Only in a sample report for the algebra II assessment (for hypothetical eleventh grader Leonard Jarvis) does the phrase “College & Career Ready” appear at all, and then it’s in small print, related to how PARCC’s five cut scores are calibrated. It’s not tied directly to Leonard’s performance; his parents are simply told that he will “likely need academic support to engage successfully in further studies.”
PARCC states aren’t required to use these reports. But when I mentioned my concern to an official in one of those states, he replied that all this had been carefully worked out by the consortium—implying that his state agreed with the cautious approach—and added that it would cost the state extra to report results differently.
Over at Smarter Balanced, they expect participating states to design their own reports. They have also supplied models, and these do offer “college and career readiness information for students in eighth and eleventh grades,” but not in earlier grades.

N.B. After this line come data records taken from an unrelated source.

-- pv_equiv track=rewrite | github.com/matheushnobre/treinamento-maratona-programacao | beecrowd/python/grafos/ex3067.py | bfs
-- ===== SOURCE A (Python) =====
-- def verificaInicial(pecas):
--     impares = 0
--     for p in range(7):
--         if len(pecas[p]) % 2 == 1:
--             impares += 1
--     return impares == 0 or impares == 2
--
-- def bfs(pecas):
--     if not verificaInicial(pecas):
--         return False
--
--     fila = []
--     visitados = [0] * 7
--     for p in range(7):
--         if len(pecas[p]) > 0:
--             fila.append(p)
--             break
--     visitados[p] = 1
--
--     while len(fila) != 0:
--         p = fila[0]
--         del fila[0]
--
--         if len(pecas[p]) == 0:
--             break
--
--         for a, b in pecas[p]:
--             if visitados[b] == 0:
--                 visitados[b] = 1
--                 fila.append(b)
--
--     for p in range(7):
--         if len(pecas[p]) > 0 and not visitados[p]:
--             return False
--
--     return True
-- ===== SOURCE B (Python) =====
-- def bfs(pecas):
--     impares = sum(len(pecas[p]) % 2 for p in range(7))
--     if impares not in (0, 2):
--         return False
--     start = next((p for p in range(7) if pecas[p]), None)
--     if start is None:
--         return True
--     visited = {start}
--     for _ in range(7):
--         visited |= {b for p in visited for (_a, b) in pecas[p]}
--     return all(not pecas[p] or p in visited for p in range(7))
-- ===== Notes on version B (the rewrite author's own statement) =====
-- stated objective: simpler
-- what changed: The queue-and-visited-array BFS is replaced by a bounded fixed-point iteration: starting from the first non-empty value, the visited set is closed under edge targets for 7 rounds, then every value holding a piece is checked for membership; the parity gate becomes a plain sum of length parities. Pre_ restricts to well-formed domino tables (at least 7 rows, every piece's second component in 0..6 and pointing at a non-empty row) — the problem's actual input shape; …
-- outside the precondition, e.g. on bfs([[(0, -1)], [], [], [], [], [], [(6, 0)]]): A returns True, B returns False; on bfs([[(0, 1), (0, 3)], [], [], [(3, 4)], [(4, 3)], [], []]): A returns False, B returns True
import Mathlib
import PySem

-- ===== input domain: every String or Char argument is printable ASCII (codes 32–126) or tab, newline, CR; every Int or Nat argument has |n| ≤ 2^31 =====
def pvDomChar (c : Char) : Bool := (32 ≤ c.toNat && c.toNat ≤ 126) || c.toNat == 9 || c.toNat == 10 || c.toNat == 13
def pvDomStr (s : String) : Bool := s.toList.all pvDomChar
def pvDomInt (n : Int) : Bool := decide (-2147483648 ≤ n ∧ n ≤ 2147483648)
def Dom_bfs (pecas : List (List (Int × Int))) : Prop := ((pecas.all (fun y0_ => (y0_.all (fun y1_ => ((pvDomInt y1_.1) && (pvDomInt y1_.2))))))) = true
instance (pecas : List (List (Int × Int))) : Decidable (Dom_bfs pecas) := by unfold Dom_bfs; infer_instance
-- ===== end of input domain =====

-- B replaces A's queue BFS by a 7-round fixed-point closure of the visited set (simpler, no queue/array);
-- the parity gate becomes a sum of length parities.  Equivalence is proved on Pre_bfs (well-formed tables).

-- ===== PORT A =====
-- pecas[p], total form (Python raises out of range; Pre_ keeps every access in range)
def pyRow (pecas : List (List (Int × Int))) (p : Int) : List (Int × Int) :=
  (PySem.List.pyGet? pecas p).getD []

def verificaInicial (pecas : List (List (Int × Int))) : Bool :=
  let impares := (PySem.List.pyRange 0 7 1).foldl
    (fun (imp : Int) p => if (pyRow pecas p).length % 2 == 1 then imp + 1 else imp) 0
  impares == 0 || impares == 2

-- body of A's inner 'for a, b in pecas[p]' loop: mark and enqueue an unvisited b
def bfsStep (st : List Int × List Int) (ab : Int × Int) : List Int × List Int :=
  if PySem.List.pyGetD st.2 ab.2 1 == 0 then
    (st.1 ++ [ab.2], PySem.List.pySetD st.2 ab.2 1)
  else st

-- measure for A's while loop: queue length + number of unvisited cells (each step pops one,
-- and every push marks a 0 to 1); bfsStep preserves it, so popping strictly decreases it
theorem count_set_zero (l : List Int) (j : Nat) (h : j < l.length) (hv : l[j] = 0) :
    (l.set j 1).count 0 + 1 = l.count 0 := by
  rw [List.set_eq_take_cons_drop _ h]
  conv_rhs => rw [← List.take_append_drop j l, List.drop_eq_getElem_cons h, hv]
  simp [List.count_append]
  omega

theorem bfsStep_measure (st : List Int × List Int) (ab : Int × Int) :
    (bfsStep st ab).1.length + (bfsStep st ab).2.count 0 = st.1.length + st.2.count 0 := by
  unfold bfsStep
  cases hk : PySem.List.pyIdx? st.2.length ab.2 with
  | none => simp [PySem.List.pyGetD, PySem.List.pyGet?, hk]
  | some k =>
    cases hg : st.2[k]? with
    | none => simp [PySem.List.pyGetD, PySem.List.pyGet?, hk, hg]
    | some v =>
      have hlt : k < st.2.length := by have := List.getElem?_eq_some_iff.mp hg; exact this.choose
      by_cases hv : v = 0
      · subst hv
        simp only [PySem.List.pyGetD, PySem.List.pyGet?, PySem.List.pySetD, PySem.List.pySet?,
          hk, hg, Option.bind_some, Option.getD_some, Option.map_some]
        simp only [beq_self_eq_true, if_pos]
        have := count_set_zero st.2 k hlt (by
          have := List.getElem?_eq_some_iff.mp hg; exact this.choose_spec)
        simp [List.length_append]
        omega
      · simp [PySem.List.pyGetD, PySem.List.pyGet?, hk, hg, hv]

theorem bfsFold_measure (l : List (Int × Int)) (st : List Int × List Int) :
    (l.foldl bfsStep st).1.length + (l.foldl bfsStep st).2.count 0 = st.1.length + st.2.count 0 := by
  induction l generalizing st with
  | nil => rfl
  | cons ab l ih => rw [List.foldl_cons, ih, bfsStep_measure]

-- A's 'while len(fila) != 0' loop, returning the final visitados
def bfsLoop (pecas : List (List (Int × Int))) (fila vis : List Int) : List Int :=
  match fila with
  | [] => vis
  | p :: rest =>
    if (pyRow pecas p).length = 0 then vis
    else
      let st := (pyRow pecas p).foldl bfsStep (rest, vis)
      bfsLoop pecas st.1 st.2
termination_by fila.length + vis.count 0
decreasing_by
  rw [bfsFold_measure]
  simp

def bfs (pecas : List (List (Int × Int))) : Bool :=
  if !(verificaInicial pecas) then false
  else
    -- 'for p in range(7): if len(pecas[p]) > 0: fila.append(p); break' — p keeps its last value (6) if nothing found
    let start? := (PySem.List.pyRange 0 7 1).find? (fun p => decide (0 < (pyRow pecas p).length))
    let fila : List Int := match start? with | some p => [p] | none => []
    let vis := PySem.List.pySetD [0, 0, 0, 0, 0, 0, 0] (start?.getD 6) 1
    let visF := bfsLoop pecas fila vis
    (PySem.List.pyRange 0 7 1).all (fun p =>
      !(decide (0 < (pyRow pecas p).length) && (PySem.List.pyGetD visF p 0 == 0)))

-- ===== PORT B =====
-- one closure round: visited |= {b for p in visited for (_a, b) in pecas[p]}
def closeStep (pecas : List (List (Int × Int))) (vs : PySem.Set Int) : PySem.Set Int :=
  PySem.Set.update vs (vs.flatMap (fun p => (pyRow pecas p).map (·.2)))

def bfs_alt (pecas : List (List (Int × Int))) : Bool :=
  let impares := ((PySem.List.pyRange 0 7 1).map (fun p => (pyRow pecas p).length % 2)).sum
  if impares ≠ 0 ∧ impares ≠ 2 then false
  else
    match (PySem.List.pyRange 0 7 1).find? (fun p => !(pyRow pecas p).isEmpty) with
    | none => true
    | some s =>
      let visited := (List.range 7).foldl (fun vs _ => closeStep pecas vs) (PySem.Set.ofList [s])
      (PySem.List.pyRange 0 7 1).all (fun p =>
        (pyRow pecas p).isEmpty || PySem.Set.contains visited p)

-- ===== PRECONDITION & SPEC =====
-- Pre_ = well-formed domino tables (the problem's input shape): at least the 7 rows A indexes, and — on
-- tables whose number of odd rows lets the parity gate pass (0 or 2; otherwise A answers from lengths alone) —
-- every piece's second component a value 0..6 whose row is non-empty.  It excludes inputs on which A still
-- returns: there A's negative-index wraparound and its early-break directed BFS give order-dependent
-- accidental results.
def Pre_bfs (pecas : List (List (Int × Int))) : Prop :=
  7 ≤ pecas.length ∧
  (((List.range 7).countP (fun k => (pecas.getD k []).length % 2 == 1) = 0 ∨
    (List.range 7).countP (fun k => (pecas.getD k []).length % 2 == 1) = 2) →
    ∀ l ∈ pecas.take 7, ∀ ab ∈ l,
      0 ≤ ab.2 ∧ ab.2 < 7 ∧ pecas.getD ab.2.toNat [] ≠ [])
instance (pecas : List (List (Int × Int))) : Decidable (Pre_bfs pecas) := by
  unfold Pre_bfs; infer_instance

def pvWitness_bfs : (List (List (Int × Int))) := [[(0, 1)], [(1, 0)], [], [], [], [], []]

def Spec_bfs (pecas : List (List (Int × Int))) (out : Bool) : Prop := out = bfs_alt pecas
instance (pecas : List (List (Int × Int))) (out : Bool) : Decidable (Spec_bfs pecas out) := by
  unfold Spec_bfs; infer_instance

-- ===== CLAIM (what is proved, stated in full; the proofs are below) =====
def Claim_equal_bfs : Prop := ∀ (pecas : List (List (Int × Int))), Dom_bfs pecas → Pre_bfs pecas → Spec_bfs pecas (bfs pecas)

-- ===== LEMMAS AND PROOFS =====

-- edges of the piece graph: p -> b whenever some (a, b) is stored in row p
def Edge (pecas : List (List (Int × Int))) (p b : Int) : Prop :=
  ∃ ab ∈ pyRow pecas p, ab.2 = b

-- reachability from s along Edge (what both the BFS and the closure compute)
inductive Reach (pecas : List (List (Int × Int))) (s : Int) : Int → Prop
  | refl : Reach pecas s s
  | step {p b : Int} : Reach pecas s p → Edge pecas p b → Reach pecas s b

theorem pre_row (pecas : List (List (Int × Int))) (hlen : 7 ≤ pecas.length)
    (h : ∀ l ∈ pecas.take 7, ∀ ab ∈ l, 0 ≤ ab.2 ∧ ab.2 < 7 ∧ pecas.getD ab.2.toNat [] ≠ [])
    (p : Int) (h0 : 0 ≤ p) (h7 : p < 7) :
    ∀ ab ∈ pyRow pecas p, 0 ≤ ab.2 ∧ ab.2 < 7 ∧ pyRow pecas ab.2 ≠ [] := by
  intro ab hab
  have hp : p.toNat < pecas.length := by omega
  have hp7 : p.toNat < 7 := by omega
  have hrow : pyRow pecas p = pecas[p.toNat] := by
    simp [pyRow, PySem.List.pyGet?_of_nonneg _ h0, List.getElem?_eq_getElem hp]
  have hmem : pecas[p.toNat] ∈ pecas.take 7 := by
    have : (pecas.take 7)[p.toNat]'(by simp; omega) = pecas[p.toNat] := List.getElem_take
    exact this ▸ List.getElem_mem _
  obtain ⟨hb0, hb7, hne⟩ := h _ hmem ab (hrow ▸ hab)
  refine ⟨hb0, hb7, ?_⟩
  have heq : pyRow pecas ab.2 = pecas.getD ab.2.toNat [] := by
    simp [pyRow, PySem.List.pyGet?_of_nonneg _ hb0, List.getD]
  rw [heq]; exact hne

Admittedly, it’s harder to make college readiness predictions about nine- and eleven-year-olds, and nobody wants to be deterministic. But parents who erroneously suppose that their child’s academic performance, like his BMI, is “about right” deserve a wake-up call much earlier than eighth grade.

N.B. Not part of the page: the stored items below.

-- pv_equiv track=rewrite | github.com/davidcoates/advent-of-code-2024 | Day17/main.py | find_quines_rec
-- ===== SOURCE A (Python) =====
-- def run(registers, _):
--     ( A, _, _ ) = registers
--     out = []
--     X = A >> ((A % 8) ^ 7)
--     Y = (A % 8) ^ X
--     out.append(Y % 8)
--     A = A >> 3
--     while A != 0:
--         X = A >> ((A % 8) ^ 7)
--         Y = (A % 8) ^ X
--         out.append(Y % 8)
--         A = A >> 3
--     return out
--
-- def find_quines_rec(program, i, low, low_bits):
--     for high in range(2**3):
--         a = (high << low_bits) + low
--         out = run((a, 0, 0), program)
--         if i < len(out) and out[i] == program[i]:
--             if i == len(program) - 1:
--                 yield a
--             else:
--                 yield from find_quines_rec(program, i + 1, a, low_bits + 3)
-- ===== SOURCE B (Python) =====
-- def find_quines_rec(program, i, low, low_bits):
--     # Compute the i-th VM output digit directly from a >> (3*i) instead of
--     # rerunning the whole VM for every candidate.
--     for high in range(8):
--         a = (high << low_bits) + low
--         h = a >> (3 * i)
--         if (i == 0 or h != 0) and ((h % 8) ^ (h >> ((h % 8) ^ 7))) % 8 == program[i]:
--             if i == len(program) - 1:
--                 yield a
--             else:
--                 yield from find_quines_rec(program, i + 1, a, low_bits + 3)
-- ===== Notes on version B (the rewrite author's own statement) =====
-- stated objective: faster
-- what changed: Instead of rerunning the whole VM (run()) to build the full output list at every search node, B computes the single output digit out[i] directly from a >> (3*i) in O(1), keeping the same recursive 3-bit search.
-- outside the precondition, e.g. on find_quines_rec([3], -1, 0, 0): A returns [3, 11], B raises ValueError; on find_quines_rec([1], 20, 0, 50): A returns [], B returns []
import Mathlib
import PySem

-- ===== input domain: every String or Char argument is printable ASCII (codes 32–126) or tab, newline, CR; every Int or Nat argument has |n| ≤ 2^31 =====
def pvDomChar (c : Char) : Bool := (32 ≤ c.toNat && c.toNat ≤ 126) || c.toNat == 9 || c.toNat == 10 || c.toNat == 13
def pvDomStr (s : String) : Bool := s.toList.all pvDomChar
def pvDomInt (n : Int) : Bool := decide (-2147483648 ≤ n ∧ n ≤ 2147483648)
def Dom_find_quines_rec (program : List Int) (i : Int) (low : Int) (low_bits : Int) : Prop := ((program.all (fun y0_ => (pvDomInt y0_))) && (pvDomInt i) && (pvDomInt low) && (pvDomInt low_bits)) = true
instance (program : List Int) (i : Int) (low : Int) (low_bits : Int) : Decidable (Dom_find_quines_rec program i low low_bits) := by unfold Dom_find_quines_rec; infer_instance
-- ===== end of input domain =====

-- B computes the single needed VM output digit out[i] directly from a >> (3*i) instead of
-- rerunning the whole VM (building the full output list) at every search node; same results.

-- ===== PORT A =====

-- one VM step's output digit: Y % 8 where X = A >> ((A % 8) ^ 7), Y = (A % 8) ^ X
-- (the shift amount (A % 8) ^ 7 is always in 0..7, so .toNat is exact)
def pvDigitA (a : Int) : Int :=
  let x := a >>> (PySem.Int.bxor (PySem.Int.mod a 8) 7).toNat
  PySem.Int.mod (PySem.Int.bxor (PySem.Int.mod a 8) x) 8

-- termination fact for the port's while loop (cited in decreasing_by)
theorem pvShr3_toNat_lt (a : Int) (h : ¬ a ≤ 0) : (a >>> (3 : Nat)).toNat < a.toNat := by
  have he : a >>> (3 : Nat) = a / 2 ^ 3 := Int.shiftRight_eq_div_pow a 3
  have h8 : (2 : Int) ^ 3 = 8 := by norm_num
  rw [he, h8]; omega

-- the 'while A != 0' loop of run; for A < 0 the Python loop never terminates
-- (such inputs lie outside Pre_), so the port stops on a ≤ 0 instead of a = 0
def pvRunLoop (a : Int) : List Int :=
  if h : a ≤ 0 then []
  else pvDigitA a :: pvRunLoop (a >>> (3 : Nat))
termination_by a.toNat
decreasing_by exact pvShr3_toNat_lt _ h

-- run((a, 0, 0), _): first output digit unconditionally, then the while loop on A >> 3
def pvRun (a : Int) : List Int :=
  pvDigitA a :: pvRunLoop (a >>> (3 : Nat))

-- the recursive search; fuel = remaining recursion depth (inside Pre_ that depth is exactly
-- program.length - i, the fuel the wrapper passes; fuel only makes the port total)
def pvGoA (program : List Int) (fuel : Nat) (i low low_bits : Int) : List Int :=
  match fuel with
  | 0 => []
  | fuel + 1 =>
    (PySem.List.pyRange 0 8 1).foldl (fun acc (high : Int) =>
      -- a = (high << low_bits) + low  (Python raises for low_bits < 0: outside Pre_)
      let a : Int := (high <<< low_bits.toNat) + low
      let out := pvRun a
      -- out[i] / program[i]: in range under Pre_, so pyGetD is exact there
      if i < (out.length : Int) ∧ PySem.List.pyGetD out i 0 = PySem.List.pyGetD program i 0 then
        if i = (program.length : Int) - 1 then acc ++ [a]
        else acc ++ pvGoA program fuel (i + 1) a (low_bits + 3)
      else acc) []

def find_quines_rec (program : List Int) (i : Int) (low : Int) (low_bits : Int) : List Int :=
  pvGoA program (program.length - i.toNat) i low low_bits

-- ===== PORT B =====

def pvGoB (program : List Int) (fuel : Nat) (i low low_bits : Int) : List Int :=
  match fuel with
  | 0 => []
  | fuel + 1 =>
    (PySem.List.pyRange 0 8 1).foldl (fun acc (high : Int) =>
      let a : Int := (high <<< low_bits.toNat) + low
      -- h = a >> (3*i): the VM state from which output digit i is produced
      let h := a >>> (3 * i).toNat
      if (i = 0 ∨ h ≠ 0) ∧
          PySem.Int.mod (PySem.Int.bxor (PySem.Int.mod h 8)
            (h >>> (PySem.Int.bxor (PySem.Int.mod h 8) 7).toNat)) 8
            = PySem.List.pyGetD program i 0 then
        if i = (program.length : Int) - 1 then acc ++ [a]
        else acc ++ pvGoB program fuel (i + 1) a (low_bits + 3)
      else acc) []

def find_quines_rec_alt (program : List Int) (i : Int) (low : Int) (low_bits : Int) : List Int :=
  pvGoB program (program.length - i.toNat) i low low_bits

-- ===== PRECONDITION & SPEC =====
-- Pre_ excludes: negative i — Python reads out[i]/program[i] by index wraparound where B raises
-- ValueError on the negative shift amount; negative low — A's run() loop never terminates;
-- negative low_bits — high << low_bits raises ValueError in both; and i ≥ len(program) when the
-- largest candidate a = 7*2^low_bits + low can reach output position i (a ≥ 8^i), where A raises
-- IndexError on program[i].  i ≥ len(program) with every candidate's output shorter than i stays
-- inside Pre_ (both return []); the disjunct 3*i ≥ low_bits + 37 is a cheap sufficient bound for
-- a < 8^i (inside Dom_, low ≤ 2^31, so 7*2^low_bits + low < 2^(low_bits+37) ≤ 8^i), and the exact
-- power comparison is only used under i, low_bits ≤ 40 so that it stays computable; this
-- conservative cap also drops a few large-exponent inputs on which A returns [] (as does B).
def Pre_find_quines_rec (program : List Int) (i : Int) (low : Int) (low_bits : Int) : Prop :=
  0 ≤ i ∧ 0 ≤ low ∧ 0 ≤ low_bits ∧
  (i < (program.length : Int) ∨ low_bits + 37 ≤ 3 * i ∨
    (i ≤ 40 ∧ low_bits ≤ 40 ∧ 7 * 2 ^ low_bits.toNat + low < 8 ^ i.toNat))
instance (program : List Int) (i : Int) (low : Int) (low_bits : Int) : Decidable (Pre_find_quines_rec program i low low_bits) := by unfold Pre_find_quines_rec; infer_instance

def pvWitness_find_quines_rec : List Int × Int × Int × Int := ([4, 0], 0, 0, 0)

def Spec_find_quines_rec (program : List Int) (i : Int) (low : Int) (low_bits : Int) (out : List Int) : Prop := out = find_quines_rec_alt program i low low_bits
instance (program : List Int) (i : Int) (low : Int) (low_bits : Int) (out : List Int) : Decidable (Spec_find_quines_rec program i low low_bits out) := by unfold Spec_find_quines_rec; infer_instance

-- ===== CLAIM (what is proved, stated in full; the proofs are below) =====
def Claim_equal_find_quines_rec : Prop := ∀ (program : List Int) (i : Int) (low : Int) (low_bits : Int), Dom_find_quines_rec program i low low_bits → Pre_find_quines_rec program i low low_bits → Spec_find_quines_rec program i low low_bits (find_quines_rec program i low low_bits)

-- ===== LEMMAS AND PROOFS =====

-- the k-th element of the while loop's output: the digit of a / 8^k while that is nonzero
theorem pvRunLoop_getElem? (k : Nat) : ∀ (a : Int), 0 ≤ a →
    (pvRunLoop a)[k]? = if a / 8 ^ k ≤ 0 then none else some (pvDigitA (a / 8 ^ k)) := by
  induction k with
  | zero =>
    intro a ha
    rw [pvRunLoop.eq_def]
    by_cases h : a ≤ 0
    · simp [h, pow_zero]
    · simp [h, pow_zero]
  | succ k ih =>
    intro a ha
    rw [pvRunLoop.eq_def]
    by_cases h : a ≤ 0
    · have hz : a = 0 := by omega
      simp [hz]
    · have h8 : a >>> (3 : Nat) = a / 8 := by
        have he := Int.shiftRight_eq_div_pow a 3; norm_num at he; exact he
      have hnn : 0 ≤ a / 8 := Int.ediv_nonneg (by omega) (by norm_num)
      have hdd : a / 8 / 8 ^ k = a / 8 ^ (k + 1) := by
        rw [Int.ediv_ediv_of_nonneg (show (0:Int) ≤ 8 by norm_num), ← pow_succ']
      rw [dif_neg h]
      simp only [List.getElem?_cons_succ]
      rw [h8, ih _ hnn, hdd]

-- the k-th element of run's output
theorem pvRun_getElem? (a : Int) (ha : 0 ≤ a) (k : Nat) :
    (pvRun a)[k]? = if k ≠ 0 ∧ a / 8 ^ k = 0 then none else some (pvDigitA (a / 8 ^ k)) := by
  cases k with
  | zero => simp [pvRun, pow_zero]
  | succ k =>
    have h8 : a >>> (3 : Nat) = a / 8 := by
      have he := Int.shiftRight_eq_div_pow a 3; norm_num at he; exact he
    have hnn : 0 ≤ a / 8 := Int.ediv_nonneg (by omega) (by norm_num)
    have hdd : a / 8 / 8 ^ k = a / 8 ^ (k + 1) := by
      rw [Int.ediv_ediv_of_nonneg (show (0:Int) ≤ 8 by norm_num), ← pow_succ']
    have hnn2 : 0 ≤ a / 8 ^ (k + 1) := Int.ediv_nonneg ha (by positivity)
    simp only [pvRun, List.getElem?_cons_succ]
    rw [h8, pvRunLoop_getElem? k _ hnn, hdd]
    by_cases hz : a / 8 ^ (k + 1) = 0
    · simp [hz]
    · rw [if_neg (by omega), if_neg (by simp [hz])]

-- index-in-range for run's output, as A tests it
theorem pvRun_len_iff (a : Int) (ha : 0 ≤ a) (k : Nat) :
    k < (pvRun a).length ↔ (k = 0 ∨ a / 8 ^ k ≠ 0) := by
  have h := pvRun_getElem? a ha k
  constructor
  · intro hk
    by_contra hcon
    push_neg at hcon
    rw [if_pos ⟨hcon.1, hcon.2⟩] at h
    rw [List.getElem?_eq_getElem hk] at h
    simp at h
  · intro hd
    by_contra hk
    push_neg at hk
    rw [List.getElem?_eq_none_iff.mpr hk] at h
    rw [if_neg (by tauto)] at h
    simp at h

-- the value A reads as out[i]
theorem pvRun_getElem (a : Int) (ha : 0 ≤ a) (k : Nat) (hk : k < (pvRun a).length) :
    (pvRun a)[k] = pvDigitA (a / 8 ^ k) := by
  have h := pvRun_getElem? a ha k
  have hd := (pvRun_len_iff a ha k).mp hk
  rw [if_neg (by tauto), List.getElem?_eq_getElem hk] at h
  exact Option.some.inj h

-- A's branch condition equals B's branch condition, compared digit included
theorem pvCond_iff (a i q : Int) (ha : 0 ≤ a) (hi : 0 ≤ i) :
    (i < ((pvRun a).length : Int) ∧ PySem.List.pyGetD (pvRun a) i 0 = q)
    ↔ ((i = 0 ∨ a >>> (3 * i).toNat ≠ 0) ∧ pvDigitA (a >>> (3 * i).toNat) = q) := by
  obtain ⟨k, rfl⟩ : ∃ k : Nat, i = (k : Int) := ⟨i.toNat, (Int.toNat_of_nonneg hi).symm⟩
  have h3k : ((3 : Int) * (k : Int)).toNat = 3 * k := by omega
  have hshr : a >>> (3 * k) = a / 8 ^ k := by
    rw [Int.shiftRight_eq_div_pow, pow_mul]; norm_num
  rw [h3k, hshr]
  constructor
  · rintro ⟨hlt, hval⟩
    have hk : k < (pvRun a).length := by exact_mod_cast hlt
    have hget : PySem.List.pyGetD (pvRun a) (k : Int) 0 = pvDigitA (a / 8 ^ k) := by
      rw [PySem.List.pyGetD_eq_getElem (pvRun a) 0 (Int.natCast_nonneg k) hlt]
      simp only [Int.toNat_natCast]
      exact pvRun_getElem a ha k hk
    refine ⟨?_, hget.symm.trans hval⟩
    have := (pvRun_len_iff a ha k).mp hk
    simpa using this
  · rintro ⟨hd, hval⟩
    have hd' : k = 0 ∨ a / 8 ^ k ≠ 0 := by simpa using hd
    have hk : k < (pvRun a).length := (pvRun_len_iff a ha k).mpr hd'
    have hlt : (k : Int) < ((pvRun a).length : Int) := by exact_mod_cast hk
    have hget : PySem.List.pyGetD (pvRun a) (k : Int) 0 = pvDigitA (a / 8 ^ k) := by
      rw [PySem.List.pyGetD_eq_getElem (pvRun a) 0 (Int.natCast_nonneg k) hlt]
      simp only [Int.toNat_natCast]
      exact pvRun_getElem a ha k hk
    exact ⟨hlt, hget.trans hval⟩

-- the two searches agree for any fuel, on nonnegative i, low, low_bits
theorem pvGo_eq (fuel : Nat) : ∀ (program : List Int) (i low low_bits : Int),
    0 ≤ i → 0 ≤ low → 0 ≤ low_bits →
    pvGoA program fuel i low low_bits = pvGoB program fuel i low low_bits := by
  induction fuel with
  | zero => intro program i low lb _ _ _; rfl
  | succ n ih =>
    intro program i low lb hi hlow hlb
    simp only [pvGoA, pvGoB]
    apply PySem.List.foldl_congr_mem
    intro acc high hmem
    have hhigh : 0 ≤ high := ((PySem.List.mem_pyRange_one).mp hmem).1
    set a : Int := (high <<< lb.toNat) + low with hadef
    have ha : 0 ≤ a := by
      have h1 : high <<< lb.toNat = high * 2 ^ lb.toNat := Int.shiftLeft_eq high lb.toNat
      have h2 : 0 ≤ high <<< lb.toNat := by rw [h1]; positivity
      omega
    have hcond := pvCond_iff a i (PySem.List.pyGetD program i 0) ha hi
    have hrec : pvGoA program n (i + 1) a (lb + 3) = pvGoB program n (i + 1) a (lb + 3) :=
      ih program (i + 1) a (lb + 3) (by omega) ha (by omega)
    by_cases hc : i < ((pvRun a).length : Int) ∧
        PySem.List.pyGetD (pvRun a) i 0 = PySem.List.pyGetD program i 0
    · have hcB : (i = 0 ∨ a >>> (3 * i).toNat ≠ 0) ∧
          PySem.Int.mod (PySem.Int.bxor (PySem.Int.mod (a >>> (3 * i).toNat) 8)
            ((a >>> (3 * i).toNat) >>> (PySem.Int.bxor (PySem.Int.mod (a >>> (3 * i).toNat) 8) 7).toNat)) 8
            = PySem.List.pyGetD program i 0 := hcond.mp hc
      rw [if_pos hc, if_pos hcB, hrec]
    · have hcBn : ¬ ((i = 0 ∨ a >>> (3 * i).toNat ≠ 0) ∧
          PySem.Int.mod (PySem.Int.bxor (PySem.Int.mod (a >>> (3 * i).toNat) 8)
            ((a >>> (3 * i).toNat) >>> (PySem.Int.bxor (PySem.Int.mod (a >>> (3 * i).toNat) 8) 7).toNat)) 8
            = PySem.List.pyGetD program i 0) := fun h => hc (hcond.mpr h)
      rw [if_neg hc, if_neg hcBn]

-- ===== VERDICT (by name: the statement is the Claim_ definition above) =====
theorem find_quines_rec_spec : Claim_equal_find_quines_rec := by
  intro program i low lb _ hpre
  unfold Spec_find_quines_rec find_quines_rec find_quines_rec_alt
  exact pvGo_eq _ program i low lb hpre.1 hpre.2.1 hpre.2.2.1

It’s hard to know what Smarter-Balanced states will actually do, but the hypothetical fifth grader report recently approved for use in California makes no mention of college or career—nor even readiness for further study, as shown on the PARCC reports.
Bottom line: It’s looking as if parents may not actually be told anything explicit as to whether or not their daughters and sons are on track for college and career, at least not until they’re in high school (or maybe eighth grade)—and even then, they’re not likely to have this information pushed hard.
I understand the reluctance to agitate parents regarding their children, and the fear of triggering an even bigger political backlash against standards and testing. But if the point of these standards is to prepare kids for college and career, how can we not tell those closest to children whether such preparation is actually happening? If a fourth grader weighs two hundred pounds, is it not the obligation of responsible adults to let his parents know that this is a problem that menaces his future? Isn’t the same true for parents of a seventh grader whose reading and math skills are at the fourth-grade level, or worse?